== GIVEN INFORMATION ==

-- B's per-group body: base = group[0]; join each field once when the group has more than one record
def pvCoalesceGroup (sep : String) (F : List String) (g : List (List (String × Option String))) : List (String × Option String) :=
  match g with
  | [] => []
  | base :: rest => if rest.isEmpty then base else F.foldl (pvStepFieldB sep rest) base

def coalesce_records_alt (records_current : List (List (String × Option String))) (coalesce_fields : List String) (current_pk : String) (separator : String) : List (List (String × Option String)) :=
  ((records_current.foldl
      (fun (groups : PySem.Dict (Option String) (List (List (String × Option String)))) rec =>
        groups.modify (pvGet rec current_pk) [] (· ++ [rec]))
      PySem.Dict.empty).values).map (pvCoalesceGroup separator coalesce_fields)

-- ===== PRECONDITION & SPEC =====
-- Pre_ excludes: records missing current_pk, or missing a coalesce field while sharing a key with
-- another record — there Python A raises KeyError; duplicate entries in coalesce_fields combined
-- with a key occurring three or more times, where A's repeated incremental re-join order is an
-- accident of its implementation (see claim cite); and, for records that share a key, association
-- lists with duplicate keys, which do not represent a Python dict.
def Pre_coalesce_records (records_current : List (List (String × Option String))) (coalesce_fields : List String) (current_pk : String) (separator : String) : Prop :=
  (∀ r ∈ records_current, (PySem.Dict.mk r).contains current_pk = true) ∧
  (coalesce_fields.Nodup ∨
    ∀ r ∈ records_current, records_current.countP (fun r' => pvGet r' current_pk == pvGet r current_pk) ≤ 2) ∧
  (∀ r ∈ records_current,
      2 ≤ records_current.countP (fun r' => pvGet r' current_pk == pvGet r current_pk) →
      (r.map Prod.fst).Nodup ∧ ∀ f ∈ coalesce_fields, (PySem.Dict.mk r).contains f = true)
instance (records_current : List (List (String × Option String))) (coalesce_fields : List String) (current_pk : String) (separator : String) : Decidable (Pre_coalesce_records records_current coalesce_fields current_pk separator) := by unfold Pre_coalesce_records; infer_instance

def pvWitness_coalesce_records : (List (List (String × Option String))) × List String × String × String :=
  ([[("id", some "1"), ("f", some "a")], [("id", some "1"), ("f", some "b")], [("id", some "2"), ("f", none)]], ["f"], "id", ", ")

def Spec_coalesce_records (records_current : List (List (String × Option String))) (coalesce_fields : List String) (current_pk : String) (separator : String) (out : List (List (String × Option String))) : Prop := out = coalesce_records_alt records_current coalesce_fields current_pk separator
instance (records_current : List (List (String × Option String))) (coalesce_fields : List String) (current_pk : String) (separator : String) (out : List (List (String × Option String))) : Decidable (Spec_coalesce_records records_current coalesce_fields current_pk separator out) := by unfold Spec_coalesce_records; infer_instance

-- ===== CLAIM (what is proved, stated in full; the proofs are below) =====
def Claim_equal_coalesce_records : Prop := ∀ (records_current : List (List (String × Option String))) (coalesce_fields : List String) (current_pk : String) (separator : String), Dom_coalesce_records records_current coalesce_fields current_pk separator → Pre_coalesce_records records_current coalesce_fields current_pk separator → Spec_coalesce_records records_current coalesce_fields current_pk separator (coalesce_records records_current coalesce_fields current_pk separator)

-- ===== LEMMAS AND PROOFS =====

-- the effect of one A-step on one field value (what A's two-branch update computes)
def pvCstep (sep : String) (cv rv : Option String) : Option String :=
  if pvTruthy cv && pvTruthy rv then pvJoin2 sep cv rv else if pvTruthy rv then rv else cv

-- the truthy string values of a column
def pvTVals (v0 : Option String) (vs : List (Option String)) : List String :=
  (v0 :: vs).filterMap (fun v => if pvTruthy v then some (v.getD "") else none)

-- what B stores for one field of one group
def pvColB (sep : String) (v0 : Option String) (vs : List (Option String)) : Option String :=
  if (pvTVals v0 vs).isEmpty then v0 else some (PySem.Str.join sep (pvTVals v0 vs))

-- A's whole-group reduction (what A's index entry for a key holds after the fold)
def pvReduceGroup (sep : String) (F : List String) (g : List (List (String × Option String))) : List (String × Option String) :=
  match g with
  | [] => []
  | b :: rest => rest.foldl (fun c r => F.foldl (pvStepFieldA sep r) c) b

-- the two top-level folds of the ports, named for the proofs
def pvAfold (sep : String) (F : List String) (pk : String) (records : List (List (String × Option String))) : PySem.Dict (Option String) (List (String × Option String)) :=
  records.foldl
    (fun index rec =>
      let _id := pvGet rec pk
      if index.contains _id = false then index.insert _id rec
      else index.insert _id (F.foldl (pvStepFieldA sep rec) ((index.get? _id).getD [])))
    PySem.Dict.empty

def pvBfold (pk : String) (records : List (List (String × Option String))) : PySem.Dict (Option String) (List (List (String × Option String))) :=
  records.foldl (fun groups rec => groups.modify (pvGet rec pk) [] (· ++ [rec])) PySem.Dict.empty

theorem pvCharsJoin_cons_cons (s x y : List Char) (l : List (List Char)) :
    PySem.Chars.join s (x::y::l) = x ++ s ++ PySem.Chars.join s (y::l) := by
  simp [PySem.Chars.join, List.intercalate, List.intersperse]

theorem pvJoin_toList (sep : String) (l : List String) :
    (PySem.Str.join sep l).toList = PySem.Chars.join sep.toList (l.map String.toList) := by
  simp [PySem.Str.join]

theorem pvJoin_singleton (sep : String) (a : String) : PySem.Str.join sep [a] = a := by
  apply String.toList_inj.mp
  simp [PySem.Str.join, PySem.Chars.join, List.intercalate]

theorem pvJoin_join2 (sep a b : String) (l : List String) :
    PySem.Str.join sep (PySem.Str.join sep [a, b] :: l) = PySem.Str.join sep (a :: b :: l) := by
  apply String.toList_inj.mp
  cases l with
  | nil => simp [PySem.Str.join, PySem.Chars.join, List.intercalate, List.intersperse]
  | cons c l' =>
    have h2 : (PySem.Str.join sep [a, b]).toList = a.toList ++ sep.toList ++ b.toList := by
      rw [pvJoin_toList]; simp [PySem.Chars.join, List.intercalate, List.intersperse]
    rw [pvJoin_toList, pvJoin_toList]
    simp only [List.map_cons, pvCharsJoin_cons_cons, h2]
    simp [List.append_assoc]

===

▶ [TASK DETAILS]:
Gather every line from the listing above in which the word "unfold" appears.

▶ [ANSWER SECTION]:
instance (records_current : List (List (String × Option String))) (coalesce_fields : List String) (current_pk : String) (separator : String) : Decidable (Pre_coalesce_records records_current coalesce_fields current_pk separator) := by unfold Pre_coalesce_records; infer_instance
instance (records_current : List (List (String × Option String))) (coalesce_fields : List String) (current_pk : String) (separator : String) (out : List (List (String × Option String))) : Decidable (Spec_coalesce_records records_current coalesce_fields current_pk separator out) := by unfold Spec_coalesce_records; infer_instance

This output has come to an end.